● **Task item**
Starting at the first line of the data below, write out each line exactly until you reach the line containing "theorem build_md_mem (parties", and include that line too.

● **Data in this exercise**
theorem build_gen_rel_pair (parties : List (List Int)) (st : PySem.Dict Int Bool × PySem.Dict Int (List Int))
    (p : List Int) (x y : Int) (hp : p ∈ parties) (hx : x ∈ p) (hy : y ∈ p) (hne : x ≠ y) :
    y ∈ (parties.foldl (fun st members =>
      (PySem.List.pyRange 0 (PySem.List.len members) 1).foldl (solAPartyStep members) st) st).2.getD x [] := by
  induction parties generalizing st with
  | nil => cases hp
  | cons q ps ih =>
    rw [List.foldl_cons]
    rcases List.mem_cons.1 hp with rfl | hp'
    · exact build_gen_rel_mono ps _ x y (party_rel_pair p st x y hx hy hne)
    · exact ih _ hp'

theorem build_md_mem (parties : List (List Int)) (x : Int) :
    x ∈ (solABuild parties).1.keys ↔ x ∈ parties.flatten := by
  rw [solABuild, build_gen_md]
  simp

theorem build_rel_sub (parties : List (List Int)) (x y : Int)
    (h : y ∈ (solABuild parties).2.getD x []) : ∃ p ∈ parties, x ∈ p ∧ y ∈ p := by
  rw [solABuild] at h
  rcases build_gen_rel_sub parties _ x y h with h' | hres
  · simp [PySem.Dict.getD_empty] at h'
  · exact hres

theorem build_rel_pair (parties : List (List Int)) (p : List Int) (x y : Int)
    (hp : p ∈ parties) (hx : x ∈ p) (hy : y ∈ p) (hne : x ≠ y) :
    y ∈ (solABuild parties).2.getD x [] := by
  rw [solABuild]
  exact build_gen_rel_pair parties _ p x y hp hx hy hne

-- ---- DFS lemmas ----

def phi (parties : List (List Int)) (S : PySem.Dict Int Bool) : Nat :=
  (parties.flatten.toFinset \ S.keys.toFinset).card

● **Reply to the task**
theorem build_gen_rel_pair (parties : List (List Int)) (st : PySem.Dict Int Bool × PySem.Dict Int (List Int))
    (p : List Int) (x y : Int) (hp : p ∈ parties) (hx : x ∈ p) (hy : y ∈ p) (hne : x ≠ y) :
    y ∈ (parties.foldl (fun st members =>
      (PySem.List.pyRange 0 (PySem.List.len members) 1).foldl (solAPartyStep members) st) st).2.getD x [] := by
  induction parties generalizing st with
  | nil => cases hp
  | cons q ps ih =>
    rw [List.foldl_cons]
    rcases List.mem_cons.1 hp with rfl | hp'
    · exact build_gen_rel_mono ps _ x y (party_rel_pair p st x y hx hy hne)
    · exact ih _ hp'

theorem build_md_mem (parties : List (List Int)) (x : Int) :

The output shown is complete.